Convocado para hablar del futuro de los medios de referencia, Baron ha congregado a un nutrido grupo de profesionales a quienes ha reiterado que "la prensa juega un papel esencial en la democracia".

"Muchos lectores entienden ahora que si quieren que siga jugando ese papel, deben contribuir, particularmente comprando suscripciones", ha subrayado.

"Estoy preocupado por la credulidad de la gente en las teorías conspiratorias, los hechos falsos que se cree, las web con motivación ideológica que deliberadamente difunden historias falsas. Estoy preocupado por eso, pero la cuestión es por qué arraigan entre la población estadounidense", se ha preguntado Baron.

Él mismo ha contestado que tiene que ver con la baja credibilidad de los principales medios "y eso también es motivo de preocupación".

"Hemos visto cómo ha sucumbido su credibilidad en las dos últimas décadas y, particularmente en el transcurso de esta campaña, con un candidato republicano y ahora presidente que hizo de la hostilidad con los medios el centro de la campaña", ha explicado Baron.

"Hizo todo lo que pudo para convencer a la gente de que no hay ninguna razón para confiar en los medios estadounidenses", ha puntualizado el periodista, quien no ha ocultado que "en ese sentido ha tenido éxito".

"¿Cómo salimos de ahí?
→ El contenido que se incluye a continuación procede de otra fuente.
-- pv_equiv track=rewrite | github.com/pritice/EuRoC_Demo | scripts/step3_cache_masks_dino_sam2.py | map_phrase_to_class_id
-- ===== SOURCE A (Python) =====
-- from typing import List, Dict, Tuple
--
-- def normalize_text(s: str) -> str:
--     s = s.lower().strip()
--     s = s.replace(",", " ").replace(";", " ").replace(":", " ")
--     s = " ".join(s.split())
--     return s
--
-- def map_phrase_to_class_id(phrase: str, class_to_id: Dict[str, int]) -> int:
--     p = normalize_text(phrase)
--     # 优先精确匹配，再做包含匹配
--     if p in class_to_id:
--         return int(class_to_id[p])
--     for k in sorted(class_to_id.keys(), key=len, reverse=True):
--         if k in p:
--             return int(class_to_id[k])
--     return 0
-- ===== SOURCE B (Python) =====
-- def normalize_text(s: str) -> str:
--     s = s.lower().strip()
--     s = s.replace(",", " ").replace(";", " ").replace(":", " ")
--     s = " ".join(s.split())
--     return s
--
-- def map_phrase_to_class_id(phrase: str, class_to_id) -> int:
--     # One pass with a (best_len, best_id) accumulator: keep the first longest key
--     # that is a substring of p.  An exact match is automatically the unique
--     # longest such key, so the exact-match fast path is unnecessary.
--     p = normalize_text(phrase)
--     best_len = -1
--     best_id = 0
--     for k, v in class_to_id.items():
--         if len(k) > best_len and k in p:
--             best_len = len(k)
--             best_id = int(v)
--     return best_id
-- ===== Notes on version B (the rewrite author's own statement) =====
-- stated objective: simpler
-- what changed: Replaced the exact-match branch plus sort-by-descending-length plus early-return scan with one accumulator pass over the dict items keeping the first strictly-longest substring candidate; strict '>' reproduces the stable sort's insertion-order tie-break and an exact match is automatically the unique longest candidate.
import Mathlib
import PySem

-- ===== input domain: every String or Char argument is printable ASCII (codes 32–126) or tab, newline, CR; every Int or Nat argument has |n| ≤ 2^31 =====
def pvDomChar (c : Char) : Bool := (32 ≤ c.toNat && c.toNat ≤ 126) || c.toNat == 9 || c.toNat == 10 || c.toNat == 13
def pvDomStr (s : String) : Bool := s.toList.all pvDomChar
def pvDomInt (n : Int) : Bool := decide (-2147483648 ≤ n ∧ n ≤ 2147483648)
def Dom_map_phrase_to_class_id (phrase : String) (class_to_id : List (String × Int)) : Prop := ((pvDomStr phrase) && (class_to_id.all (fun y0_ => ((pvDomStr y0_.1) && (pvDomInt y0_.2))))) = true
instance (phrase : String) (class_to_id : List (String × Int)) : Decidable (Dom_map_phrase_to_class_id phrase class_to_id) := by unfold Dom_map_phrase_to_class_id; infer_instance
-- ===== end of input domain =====

-- B replaces A's exact-match branch + length-descending stable sort + early-return scan by a
-- single accumulator pass (best_len, best_id) over the dict items; objective: simpler.

-- ===== PORT A =====
-- shared helper: the Python normalize_text, unchanged in both A and B
def normalize_text (s : String) : String :=
  let s1 := PySem.Str.strip (PySem.Str.lower s)
  let s2 := PySem.Str.replace (PySem.Str.replace (PySem.Str.replace s1 "," " ") ";" " ") ":" " "
  PySem.Str.join " " (PySem.Str.split₀ s2)

def map_phrase_to_class_id (phrase : String) (class_to_id : List (String × Int)) : Int :=
  let d := PySem.Dict.ofList class_to_id
  let p := normalize_text phrase
  if d.contains p then (d.get? p).getD 0
  else
    -- 'for k in sorted(keys, key=len, reverse=True): if k in p: return ...' = find? on the sorted list
    match List.find? (fun k => PySem.Str.isIn k p) (PySem.List.sorted d.keys (fun k => PySem.Str.len k) true) with
    | some k => (d.get? k).getD 0
    | none => 0

-- ===== PORT B =====
-- one pass over the dict items, keeping (best_len, best_id); strict '>' keeps the first longest
def map_phrase_to_class_id_alt (phrase : String) (class_to_id : List (String × Int)) : Int :=
  let p := normalize_text phrase
  let best := (PySem.Dict.ofList class_to_id).items.foldl
    (fun (acc : Int × Int) kv =>
      if acc.1 < PySem.Str.len kv.1 && PySem.Str.isIn kv.1 p then (PySem.Str.len kv.1, kv.2) else acc)
    (-1, 0)
  best.2

-- ===== PRECONDITION & SPEC =====
def Spec_map_phrase_to_class_id (phrase : String) (class_to_id : List (String × Int)) (out : Int) : Prop := out = map_phrase_to_class_id_alt phrase class_to_id
instance (phrase : String) (class_to_id : List (String × Int)) (out : Int) : Decidable (Spec_map_phrase_to_class_id phrase class_to_id out) := by unfold Spec_map_phrase_to_class_id; infer_instance

-- ===== CLAIM (what is proved, stated in full; the proofs are below) =====
def Claim_equal_map_phrase_to_class_id : Prop := ∀ (phrase : String) (class_to_id : List (String × Int)), Dom_map_phrase_to_class_id phrase class_to_id → Spec_map_phrase_to_class_id phrase class_to_id (map_phrase_to_class_id phrase class_to_id)

-- ===== LEMMAS AND PROOFS =====

-- One step of Python's max(..., key=...) fold, peeled off the right end.
theorem max?_snoc {α : Type} (key : α → Int) (l : List α) (x : α) :
    PySem.List.max? (l ++ [x]) key =
      match PySem.List.max? l key with
      | none => some x
      | some m => if key m < key x then some x else some m := by
  unfold PySem.List.max?
  rw [List.foldl_append]
  rcases List.foldl (fun acc x => match acc with
      | none => some x
      | some m => if key m < key x then some x else some m) none l with _ | m
  · rfl
  · rfl

-- Inserting x into a length-descending list: where the first pred-hit lands.
theorem find?_insertBy_desc {α : Type} (key : α → Int) (pred : α → Bool) (x : α) (S : List α)
    (hS : S.Pairwise (fun a b => key b ≤ key a)) :
    List.find? pred (PySem.List.insertBy (fun a b => decide (key b < key a)) x S) =
      match List.find? pred S with
      | none => if pred x then some x else none
      | some m => if pred x && decide (key m < key x) then some x else some m := by
  induction S with
  | nil =>
    simp [PySem.List.insertBy, List.find?]
  | cons y ys ih =>
    rw [List.pairwise_cons] at hS
    obtain ⟨hy, hys⟩ := hS
    by_cases hlt : key y < key x
    · have hins : PySem.List.insertBy (fun a b => decide (key b < key a)) x (y :: ys) = x :: y :: ys := by
        simp [PySem.List.insertBy, hlt]
      rw [hins]
      rcases hfy : List.find? pred (y :: ys) with _ | m
      · by_cases hx : pred x
        · rw [List.find?_cons_of_pos hx]; simp [hx]
        · rw [List.find?_cons_of_neg (by simpa using hx), hfy]; simp [hx]
      · have hmle : key m ≤ key y := by
          have hm := List.mem_of_find?_eq_some hfy
          rcases List.mem_cons.mp hm with rfl | hm'
          · exact le_refl _
          · exact hy m hm'
        have hmx : key m < key x := lt_of_le_of_lt hmle hlt
        by_cases hx : pred x
        · rw [List.find?_cons_of_pos hx]; simp [hx, hmx]
        · rw [List.find?_cons_of_neg (by simpa using hx), hfy]; simp [hx]
    · have hins : PySem.List.insertBy (fun a b => decide (key b < key a)) x (y :: ys) =
          y :: PySem.List.insertBy (fun a b => decide (key b < key a)) x ys := by
        simp [PySem.List.insertBy, hlt]
      rw [hins]
      by_cases hpy : pred y
      · rw [List.find?_cons_of_pos hpy, List.find?_cons_of_pos hpy]
        simp [hlt]
      · rw [List.find?_cons_of_neg (by simpa using hpy),
            List.find?_cons_of_neg (by simpa using hpy)]
        exact ih hys

-- First pred-hit of the length-descending stable sort = first maximal element of the filtered list.
theorem find?_sorted_rev_eq_max?_filter {α : Type} (key : α → Int) (pred : α → Bool) (ks : List α) :
    List.find? pred (PySem.List.sorted ks key true) =
      PySem.List.max? (ks.filter pred) key := by
  induction ks using List.reverseRecOn with
  | nil => simp [PySem.List.sorted, PySem.List.max?]
  | append_singleton ks x ih =>
    have hsorted : PySem.List.sorted (ks ++ [x]) key true =
        PySem.List.insertBy (fun a b => decide (key b < key a)) x (PySem.List.sorted ks key true) := by
      simp [PySem.List.sorted, List.foldl_append]
    rw [hsorted,
      find?_insertBy_desc key pred x _ (PySem.List.sorted_pairwise_rev ks key), ih]
    by_cases hx : pred x
    · have hfilter : (ks ++ [x]).filter pred = ks.filter pred ++ [x] := by
        simp [List.filter_append, hx]
      rw [hfilter, max?_snoc]
      rcases PySem.List.max? (ks.filter pred) key with _ | m
      · simp [hx]
      · simp [hx]
    · have hfilter : (ks ++ [x]).filter pred = ks.filter pred := by
        simp [List.filter_append, hx]
      rw [hfilter]
      rcases PySem.List.max? (ks.filter pred) key with _ | m
      all_goals simp [hx]

-- If p itself is a key, p is the unique longest substring-of-p candidate, so max picks it.
theorem max?_filter_self (p : String) (ks : List String) (hp : p ∈ ks) :
    PySem.List.max? (ks.filter (fun k => PySem.Str.isIn k p)) (fun k => PySem.Str.len k) = some p := by
  have hpred : PySem.Str.isIn p p = true := by
    simp [PySem.Chars.isIn_iff_infix]
  have hpmem : p ∈ ks.filter (fun k => PySem.Str.isIn k p) := List.mem_filter.mpr ⟨hp, hpred⟩
  rcases hM : PySem.List.max? (ks.filter (fun k => PySem.Str.isIn k p)) (fun k => PySem.Str.len k)
      with _ | m
  · rw [PySem.List.max?_eq_none_iff] at hM
    rw [hM] at hpmem
    simp at hpmem
  · have hmmem := PySem.List.max?_mem hM
    have hmin := List.mem_filter.mp hmmem
    have hinf : m.toList <:+: p.toList := (PySem.Str.isIn_iff_infix m p).mp hmin.2
    have hlen : m.toList.length ≤ p.toList.length := hinf.length_le
    have hge : PySem.Str.len p ≤ PySem.Str.len m := PySem.List.max?_isMax hM p hpmem
    have hlen' : p.toList.length ≤ m.toList.length := by
      simpa [PySem.Str.len] using hge
    have : m.toList = p.toList := hinf.sublist.eq_of_length (le_antisymm hlen hlen')
    rw [String.toList_inj.mp this]

-- max over a mapped list = mapped max (same key).
theorem max?_map {α β : Type} (f : α → β) (key : β → Int) (l : List α) :
    PySem.List.max? (l.map f) key = Option.map f (PySem.List.max? l (fun a => key (f a))) := by
  induction l using List.reverseRecOn with
  | nil => simp [PySem.List.max?]
  | append_singleton l x ih =>
    rw [List.map_append, List.map_singleton, max?_snoc, max?_snoc, ih]
    rcases PySem.List.max? l (fun a => key (f a)) with _ | m
    · rfl
    · simp only [Option.map_some]
      by_cases h : key (f m) < key (f x)
      · simp [h]
      · simp [h]

-- B's accumulator loop computes the first length-maximal substring candidate (and its value).
theorem foldl_best_eq_max? (p : String) (l : List (String × Int)) :
    l.foldl
      (fun (acc : Int × Int) kv =>
        if acc.1 < PySem.Str.len kv.1 && PySem.Str.isIn kv.1 p then (PySem.Str.len kv.1, kv.2) else acc)
      (-1, 0) =
    match PySem.List.max? (l.filter (fun kv => PySem.Str.isIn kv.1 p)) (fun kv => PySem.Str.len kv.1) with
    | none => (-1, 0)
    | some kv => (PySem.Str.len kv.1, kv.2) := by
  induction l using List.reverseRecOn with
  | nil => simp [PySem.List.max?]
  | append_singleton l x ih =>
    rw [List.foldl_append, List.foldl_cons, List.foldl_nil, ih]
    by_cases hx : PySem.Str.isIn x.1 p = true
    · have hfilter : (l ++ [x]).filter (fun kv => PySem.Str.isIn kv.1 p) =
          l.filter (fun kv => PySem.Str.isIn kv.1 p) ++ [x] := by
        rw [List.filter_append]; simp only [List.filter_cons, hx, if_true, List.filter_nil]
      rw [hfilter, max?_snoc]
      have hlen0 : (0 : Int) ≤ PySem.Str.len x.1 := by
        simp only [PySem.Str.len]; positivity
      rcases hM : PySem.List.max? (l.filter (fun kv => PySem.Str.isIn kv.1 p)) (fun kv => PySem.Str.len kv.1)
          with _ | m
      · simp only [hM]
        rw [if_pos]
        rw [hx, Bool.and_true, decide_eq_true_eq]
        omega
      · simp only [hM, hx, Bool.and_true]
        by_cases hlt : PySem.Str.len m.1 < PySem.Str.len x.1
        · rw [if_pos (by exact decide_eq_true hlt), if_pos hlt]
        · rw [if_neg (by simpa using hlt), if_neg hlt]
    · have hx' : PySem.Str.isIn x.1 p = false := by
        rcases h : PySem.Str.isIn x.1 p with _ | _
        · rfl
        · exact absurd h hx
      have hfilter : (l ++ [x]).filter (fun kv => PySem.Str.isIn kv.1 p) =
          l.filter (fun kv => PySem.Str.isIn kv.1 p) := by
        rw [List.filter_append]; simp only [List.filter_cons, hx', List.filter_nil]
        simp
      rw [hfilter]
      rcases hM : PySem.List.max? (l.filter (fun kv => PySem.Str.isIn kv.1 p)) (fun kv => PySem.Str.len kv.1)
          with _ | m
      · simp only [hM]
        rw [if_neg (by intro h; rw [hx', Bool.and_false] at h; cases h)]
      · simp only [hM]
        rw [if_neg (by intro h; rw [hx', Bool.and_false] at h; cases h)]

-- bridge: the key-level max over filtered keys is the fst of the pair-level max over filtered items.
theorem max?_keys_eq (p : String) (l : List (String × Int)) :
    PySem.List.max? ((l.map Prod.fst).filter (fun k => PySem.Str.isIn k p)) (fun k => PySem.Str.len k) =
      Option.map Prod.fst
        (PySem.List.max? (l.filter (fun kv => PySem.Str.isIn kv.1 p)) (fun kv => PySem.Str.len kv.1)) := by
  rw [List.filter_map, max?_map]
  rfl

-- ===== VERDICT (by name: the statement is the Claim_ definition above) =====
theorem map_phrase_to_class_id_spec : Claim_equal_map_phrase_to_class_id := by
  intro phrase class_to_id _
  unfold Spec_map_phrase_to_class_id map_phrase_to_class_id map_phrase_to_class_id_alt
  set d := PySem.Dict.ofList class_to_id with hd
  set p := normalize_text phrase with hp
  have hkeys : d.keys = d.items.map Prod.fst := by
    simp [PySem.Dict.keys]
  have hnodup : d.keys.Nodup := PySem.Dict.nodup_keys_ofList class_to_id
  -- B's value, characterised via the key-level max over d.keys
  have hB :
      (d.items.foldl
        (fun (acc : Int × Int) kv =>
          if acc.1 < PySem.Str.len kv.1 && PySem.Str.isIn kv.1 p then (PySem.Str.len kv.1, kv.2) else acc)
        (-1, 0)).2 =
      match PySem.List.max? (d.keys.filter (fun k => PySem.Str.isIn k p)) (fun k => PySem.Str.len k) with
      | none => 0
      | some m => (d.get? m).getD 0 := by
    rw [foldl_best_eq_max?, hkeys, max?_keys_eq]
    rcases hM : PySem.List.max? (d.items.filter (fun kv => PySem.Str.isIn kv.1 p))
        (fun kv => PySem.Str.len kv.1) with _ | kv
    · rw [hM]; rfl
    · have hmem : kv ∈ d.items := List.mem_of_mem_filter (PySem.List.max?_mem hM)
      have hmem' : (kv.1, kv.2) ∈ d.items := by simpa using hmem
      have hget : d.get? kv.1 = some kv.2 :=
        PySem.Dict.get?_of_mem_items d hmem' hnodup
      rw [hM]
      simp [hget]
  simp only
  rw [hB]
  by_cases hc : d.contains p
  · have hpk : p ∈ d.keys := (PySem.Dict.contains_iff_mem_keys d p).mp hc
    simp only [hc, if_true]
    rw [max?_filter_self p d.keys hpk]
  · simp only [hc, Bool.false_eq_true, if_false]
    rw [find?_sorted_rev_eq_max?_filter (fun k => PySem.Str.len k) (fun k => PySem.Str.isIn k p) d.keys]
    rcases PySem.List.max? (d.keys.filter (fun k => PySem.Str.isIn k p)) (fun k => PySem.Str.len k) with _ | m
    · rfl
    · rfl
No tengo la respuesta", ha afirmado con franqueza Baron, quien a la fatiga del viaje ha sumado un punto de desesperanza al abordar la cuestión del "desacuerdo en la interpretación de los hechos o las respuestas a los problemas".

"En lo que sí hay que estar de acuerdo es en los hechos básicos", ha puntualizado.

"Si no podemos estar de acuerdo en los datos elementales, eso es una amenaza a la sociedad civilizada y la democracia", ha proclamado Baron con cierta amargura de periodista consciente del fracaso del informador.

Ha citado a George Orwell en "1984" para recordar la primera comparecencia del nuevo secretario de prensa de la Casa Blanca, Sean Spicer, en su disputa por las cifras de asistentes a la inauguración presidencial.

Ha asegurado que su diario ya denuncia las "falsedades" de Trump como cuando habló de millones de votos de inmigrantes clandestinos y ha anunciado que continuarán haciéndolo cuando ocurra.

También ha reconocido que no hay "pruebas de que (Trump) tenga intención de cambiar. La realidad es que lo que está haciendo hoy como presidente electo es lo que hizo como candidato".

"Es una gran preocupación", ha lamentado, pero para precisar que "sólo él puede responder por eso".

"Cuando diga una falsedad lo precisaremos", ha concluido Baron, que ha eludido vaticinar el futuro de su país, pues "estamos en la primera semana de esta nueva Administración, habrá que esperar y ver -ha dicho-. Es un poco pronto para juzgar el impacto que tendrá o sacar lecciones históricas".